Copy, from the listing, every line in which the string "time" is present.
<<<<
-- pv_equiv track=rewrite | github.com/Biagio333/Ocr_sender | Python_Logic/Poker_BiFa_PyPokerEngine/src/utils/utils.py | build_positions_map
-- ===== SOURCE A (Python) =====
-- POSITION_NAMES_BY_PLAYER_COUNT = {
--     2: ["BTN", "BB"],
--     3: ["BTN", "SB", "BB"],
--     4: ["BTN", "SB", "BB", "UTG"],
--     5: ["BTN", "SB", "BB", "UTG", "CO"],
--     6: ["BTN", "SB", "BB", "UTG", "HJ", "CO"],
--     7: ["BTN", "SB", "BB", "UTG", "MP", "HJ", "CO"],
--     8: ["BTN", "SB", "BB", "UTG", "UTG+1", "MP", "HJ", "CO"],
--     9: ["BTN", "SB", "BB", "UTG", "UTG+1", "MP", "LJ", "HJ", "CO"],
-- }
--
-- def position_names(num_players):
--     if num_players <= 0:
--         return []
--
--     if num_players == 1:
--         return ["BTN"]
--
--     max_supported_players = max(POSITION_NAMES_BY_PLAYER_COUNT)
--     capped_player_count = min(num_players, max_supported_players)
--     return POSITION_NAMES_BY_PLAYER_COUNT[capped_player_count][:]
--
-- def build_positions_map(active_players, button_global_index):
--     if not active_players or button_global_index not in active_players:
--         return {}
--
--     button_idx = active_players.index(button_global_index)
--     ordered_from_button = active_players[button_idx:] + active_players[:button_idx]
--     labels = position_names(len(active_players))
--     return {
--         player_index: labels[idx]
--         for idx, player_index in enumerate(ordered_from_button)
--         if idx < len(labels)
--     }
-- ===== SOURCE B (Python) =====
-- _POSITIONS = [
--     [],
--     ["BTN"],
--     ["BTN", "BB"],
--     ["BTN", "SB", "BB"],
--     ["BTN", "SB", "BB", "UTG"],
--     ["BTN", "SB", "BB", "UTG", "CO"],
--     ["BTN", "SB", "BB", "UTG", "HJ", "CO"],
--     ["BTN", "SB", "BB", "UTG", "MP", "HJ", "CO"],
--     ["BTN", "SB", "BB", "UTG", "UTG+1", "MP", "HJ", "CO"],
--     ["BTN", "SB", "BB", "UTG", "UTG+1", "MP", "LJ", "HJ", "CO"],
-- ]
--
-- def _assign(first, second, labels, out):
--     # consume the two segments cyclically, one label at a time
--     if not labels:
--         return
--     if not first:
--         if not second:
--             return
--         _assign(second, [], labels, out)
--         return
--     out[first[0]] = labels[0]
--     _assign(first[1:], second, labels[1:], out)
--
-- def build_positions_map(active_players, button_global_index):
--     # one scan splits the table at the button; no index(), no slicing, no rotation list
--     head, tail = [], None
--     for p in active_players:
--         if tail is None:
--             if p == button_global_index:
--                 tail = [p]
--             else:
--                 head.append(p)
--         else:
--             tail.append(p)
--     if tail is None:
--         return {}
--     out = {}
--     _assign(tail, head, _POSITIONS[min(len(active_players), 9)], out)
--     return out
-- ===== Notes on version B (the rewrite author's own statement) =====
-- stated objective: alternative
-- what changed: B never locates the button with index()/membership and never builds a rotated concatenation: a single scan splits the list at the button into (head, tail), and a bounded recursion consumes the two segments cyclically, assigning one label per step until the labels run out.
import Mathlib
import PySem

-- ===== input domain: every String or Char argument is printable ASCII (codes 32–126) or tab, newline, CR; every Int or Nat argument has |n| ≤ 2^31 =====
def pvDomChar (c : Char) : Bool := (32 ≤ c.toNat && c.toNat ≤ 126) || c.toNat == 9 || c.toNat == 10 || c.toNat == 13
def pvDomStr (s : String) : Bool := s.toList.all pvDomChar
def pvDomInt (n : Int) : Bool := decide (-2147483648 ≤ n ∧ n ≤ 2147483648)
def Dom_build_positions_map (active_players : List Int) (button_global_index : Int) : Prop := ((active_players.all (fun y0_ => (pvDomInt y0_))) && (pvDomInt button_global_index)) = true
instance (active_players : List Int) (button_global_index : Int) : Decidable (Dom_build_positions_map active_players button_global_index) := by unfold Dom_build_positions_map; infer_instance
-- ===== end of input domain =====

-- B replaces A's index()/slice-rotation/enumerate-filter pipeline by a single scan that splits the
-- list at the button plus a bounded recursion consuming the two segments cyclically (objective: alternative).

-- ===== PORT A =====
def POSITION_NAMES_BY_PLAYER_COUNT : PySem.Dict Int (List String) :=
  PySem.Dict.ofList [
    (2, ["BTN", "BB"]),
    (3, ["BTN", "SB", "BB"]),
    (4, ["BTN", "SB", "BB", "UTG"]),
    (5, ["BTN", "SB", "BB", "UTG", "CO"]),
    (6, ["BTN", "SB", "BB", "UTG", "HJ", "CO"]),
    (7, ["BTN", "SB", "BB", "UTG", "MP", "HJ", "CO"]),
    (8, ["BTN", "SB", "BB", "UTG", "UTG+1", "MP", "HJ", "CO"]),
    (9, ["BTN", "SB", "BB", "UTG", "UTG+1", "MP", "LJ", "HJ", "CO"])]

def position_names (num_players : Int) : List String :=
  if num_players ≤ 0 then []
  else if num_players = 1 then ["BTN"]
  else
    -- max(dict) iterates the keys; the dict literal is non-empty so max cannot raise
    let max_supported_players := (PySem.List.max? (PySem.Dict.keys POSITION_NAMES_BY_PLAYER_COUNT) (fun x => x)).getD 0
    let capped_player_count := min num_players max_supported_players
    -- capped key is always present (2 ≤ capped ≤ 9), so the KeyError branch is dead
    PySem.List.slice ((POSITION_NAMES_BY_PLAYER_COUNT.get? capped_player_count).getD []) none none

def build_positions_map (active_players : List Int) (button_global_index : Int) : List (Int × String) :=
  if active_players = [] ∨ active_players.contains button_global_index = false then []
  else
    match PySem.List.index? active_players button_global_index with
    | none => []  -- unreachable: the guard established membership
    | some button_idx =>
      let ordered_from_button :=
        PySem.List.slice active_players (some (button_idx : Int)) none ++
        PySem.List.slice active_players none (some (button_idx : Int))
      let labels := position_names (active_players.length : Int)
      ((PySem.List.enumerate ordered_from_button 0).foldl
        (fun d p =>
          if p.1 < (labels.length : Int) then
            d.insert p.2 ((PySem.List.pyGet? labels p.1).getD "")
          else d)
        PySem.Dict.empty).items

-- ===== PORT B =====
def POSITIONS_alt : List (List String) := [
  [],
  ["BTN"],
  ["BTN", "BB"],
  ["BTN", "SB", "BB"],
  ["BTN", "SB", "BB", "UTG"],
  ["BTN", "SB", "BB", "UTG", "CO"],
  ["BTN", "SB", "BB", "UTG", "HJ", "CO"],
  ["BTN", "SB", "BB", "UTG", "MP", "HJ", "CO"],
  ["BTN", "SB", "BB", "UTG", "UTG+1", "MP", "HJ", "CO"],
  ["BTN", "SB", "BB", "UTG", "UTG+1", "MP", "LJ", "HJ", "CO"]]

-- consume the two segments cyclically, one label at a time (Source B's _assign)
def assignAlt : List Int → List Int → List String → PySem.Dict Int String → PySem.Dict Int String
  | _, _, [], out => out
  | [], [], _ :: _, out => out
  | [], s :: ss, labels, out => assignAlt (s :: ss) [] labels out
  | f :: fs, second, l :: ls, out => assignAlt fs second ls (out.insert f l)
  termination_by _first second labels _ => labels.length * 2 + min 1 second.length
  decreasing_by all_goals (simp; try omega)

def build_positions_map_alt (active_players : List Int) (button_global_index : Int) : List (Int × String) :=
  -- one scan splits the table at the button (the Python for-loop over (head, tail))
  let st := active_players.foldl
    (fun (s : List Int × Option (List Int)) p =>
      match s.2 with
      | none => if p = button_global_index then (s.1, some [p]) else (s.1 ++ [p], none)
      | some t => (s.1, some (t ++ [p])))
    ([], none)
  match st.2 with
  | none => []
  | some tail =>
    (assignAlt tail st.1
      ((PySem.List.pyGet? POSITIONS_alt (min (active_players.length : Int) 9)).getD [])
      PySem.Dict.empty).items

-- ===== PRECONDITION & SPEC =====
def Spec_build_positions_map (active_players : List Int) (button_global_index : Int) (out : List (Int × String)) : Prop := out = build_positions_map_alt active_players button_global_index
instance (active_players : List Int) (button_global_index : Int) (out : List (Int × String)) : Decidable (Spec_build_positions_map active_players button_global_index out) := by unfold Spec_build_positions_map; infer_instance

-- ===== CLAIM (what is proved, stated in full; the proofs are below) =====
def Claim_equal_build_positions_map : Prop := ∀ (active_players : List Int) (button_global_index : Int), Dom_build_positions_map active_players button_global_index → Spec_build_positions_map active_players button_global_index (build_positions_map active_players button_global_index)

-- ===== LEMMAS AND PROOFS =====

lemma labels_eq (n : Nat) (h1 : 1 ≤ n) :
    position_names (n : Int) = (PySem.List.pyGet? POSITIONS_alt (min (n : Int) 9)).getD [] := by
  by_cases h : n < 10
  · interval_cases n <;> decide
  · have h9 : min (n : Int) 9 = 9 := by omega
    rw [h9]
    simp only [position_names]
    rw [if_neg (by omega), if_neg (by omega)]
    have hmax : (PySem.List.max? (PySem.Dict.keys POSITION_NAMES_BY_PLAYER_COUNT) (fun x => x)).getD 0 = 9 := by decide
    rw [hmax, show min (n : Int) 9 = 9 by omega]
    decide

lemma labels_len (n : Nat) (h1 : 1 ≤ n) :
    (position_names (n : Int)).length = min n 9 := by
  rw [labels_eq n h1]
  by_cases h : n < 10
  · interval_cases n <;> decide
  · have h9 : min (n : Int) 9 = 9 := by omega
    have h9' : min n 9 = 9 := by omega
    rw [h9, h9']
    decide

lemma foldA_eq (labels : List String) (xs : List Int) :
    ∀ (s : Nat) (d : PySem.Dict Int String),
    (PySem.List.enumerate xs (s : Int)).foldl
      (fun d p =>
        if p.1 < (labels.length : Int) then
          d.insert p.2 ((PySem.List.pyGet? labels p.1).getD "")
        else d) d
    = ((xs.take (labels.length - s)).zip (labels.drop s)).foldl
        (fun d p => d.insert p.1 p.2) d := by
  induction xs with
  | nil => intro s d; simp [PySem.List.enumerate_nil]
  | cons x xs ih =>
    intro s d
    rw [PySem.List.enumerate_cons]
    by_cases hs : s < labels.length
    · have hget : (PySem.List.pyGet? labels (s : Int)).getD "" = labels[s] := by
        rw [PySem.List.pyGet?_natCast, List.getElem?_eq_getElem hs]; rfl
      have hsub : labels.length - s = (labels.length - (s + 1)) + 1 := by omega
      have hdrop : labels.drop s = labels[s] :: labels.drop (s + 1) := by
        rw [List.getElem_cons_drop]
      rw [List.foldl_cons]
      have hlt : ((s : Int) < (labels.length : Int)) := by exact_mod_cast hs
      rw [if_pos hlt]
      have : ((s : Int) + 1) = ((s + 1 : Nat) : Int) := by push_cast; ring
      rw [hget, this, ih (s + 1), hsub, hdrop, List.take_succ_cons, List.zip_cons_cons,
        List.foldl_cons]
    · have hsub : labels.length - s = 0 := by omega
      have hsub' : labels.length - (s + 1) = 0 := by omega
      rw [List.foldl_cons]
      have hlt : ¬ ((s : Int) < (labels.length : Int)) := by exact_mod_cast hs
      rw [if_neg hlt]
      have : ((s : Int) + 1) = ((s + 1 : Nat) : Int) := by push_cast; ring
      rw [this, ih (s + 1), hsub, hsub']
      simp

-- once the tail has started, the scan only appends to it
lemma split_after (btn : Int) (ys : List Int) :
    ∀ (h : List Int) (t : List Int),
    ys.foldl
      (fun (s : List Int × Option (List Int)) p =>
        match s.2 with
        | none => if p = btn then (s.1, some [p]) else (s.1 ++ [p], none)
        | some t => (s.1, some (t ++ [p])))
      (h, some t) = (h, some (t ++ ys)) := by
  induction ys with
  | nil => intro h t; simp
  | cons y ys ih => intro h t; rw [List.foldl_cons]; simp only []; rw [ih]; simp

-- the scan splits the list at its first occurrence of btn
lemma split_eq (btn : Int) (xs : List Int) :
    ∀ (h0 : List Int),
    xs.foldl
      (fun (s : List Int × Option (List Int)) p =>
        match s.2 with
        | none => if p = btn then (s.1, some [p]) else (s.1 ++ [p], none)
        | some t => (s.1, some (t ++ [p])))
      (h0, none)
    = match PySem.List.index? xs btn with
      | none => (h0 ++ xs, none)
      | some b => (h0 ++ xs.take b, some (xs.drop b)) := by
  induction xs with
  | nil => intro h0; simp [PySem.List.index?]
  | cons x xs ih =>
    intro h0
    rw [List.foldl_cons]
    dsimp only
    by_cases hx : x = btn
    · subst hx
      rw [PySem.List.index?_cons_self, if_pos rfl, split_after]
      simp
    · rw [PySem.List.index?_cons_of_ne xs hx, if_neg hx, ih (h0 ++ [x])]
      cases hidx : PySem.List.index? xs btn with
      | none => simp
      | some b => simp [List.take_succ_cons, List.drop_succ_cons]

lemma assignAlt_append :
    ∀ (labels : List String) (f s : List Int) (out : PySem.Dict Int String),
    assignAlt f s labels out = assignAlt (f ++ s) [] labels out := by
  intro labels
  induction labels with
  | nil => intro f s out; cases f <;> cases s <;> simp [assignAlt]
  | cons l ls ih =>
    intro f s out
    cases f with
    | cons x f' =>
      rw [show (x :: f') ++ s = x :: (f' ++ s) by simp]
      rw [assignAlt, assignAlt]
      exact ih f' s _
    | nil =>
      cases s with
      | nil => simp [assignAlt]
      | cons y s' =>
        rw [assignAlt]
        all_goals simp

lemma assignAlt_single :
    ∀ (labels : List String) (xs : List Int) (out : PySem.Dict Int String),
    labels.length ≤ xs.length →
    assignAlt xs [] labels out
      = ((xs.take labels.length).zip labels).foldl (fun d p => d.insert p.1 p.2) out := by
  intro labels
  induction labels with
  | nil => intro xs out _; cases xs <;> simp [assignAlt]
  | cons l ls ih =>
    intro xs out hlen
    cases xs with
    | nil => simp at hlen
    | cons x xs' =>
      rw [assignAlt, ih xs' _ (by simpa using hlen)]
      simp

-- ===== VERDICT (by name: the statement is the Claim_ definition above) =====
theorem build_positions_map_spec : Claim_equal_build_positions_map := by
  intro active btn _dom
  unfold Spec_build_positions_map
  rw [build_positions_map, build_positions_map_alt]
  simp only []
  rw [split_eq btn active []]
  cases hidx : PySem.List.index? active btn with
  | none =>
    have hnm : btn ∉ active := (PySem.List.index?_eq_none_iff _ _).mp hidx
    simp [hnm]
  | some b =>
    obtain ⟨hblt, hget, -⟩ := PySem.List.getElem_of_index?_eq_some hidx
    have hmem : btn ∈ active := hget ▸ List.getElem_mem hblt
    have hne : active ≠ [] := by rintro rfl; simp at hmem
    have hn1 : 1 ≤ active.length := by omega
    rw [if_neg (by simp [hne, hmem])]
    simp only [List.nil_append]
    rw [labels_eq active.length hn1]
    set labels := (PySem.List.pyGet? POSITIONS_alt (min (active.length : Int) 9)).getD [] with hlab
    have hLlen : labels.length = min active.length 9 := by
      rw [hlab, ← labels_eq active.length hn1]; exact labels_len active.length hn1
    have hL : labels.length ≤ active.length := by omega
    congr 1
    have hA := foldA_eq labels
      (PySem.List.slice active (some (b : Int)) none ++ PySem.List.slice active none (some (b : Int)))
      0 PySem.Dict.empty
    simp only [Nat.cast_zero, Nat.sub_zero, List.drop_zero] at hA
    rw [hA, PySem.List.slice_from_natCast, PySem.List.slice_to_natCast]
    rw [assignAlt_append, assignAlt_single _ _ _ (by simp; omega)]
>>>>
- [WORKED SOLUTION]
--     # consume the two segments cyclically, one label at a time
-- consume the two segments cyclically, one label at a time (Source B's _assign)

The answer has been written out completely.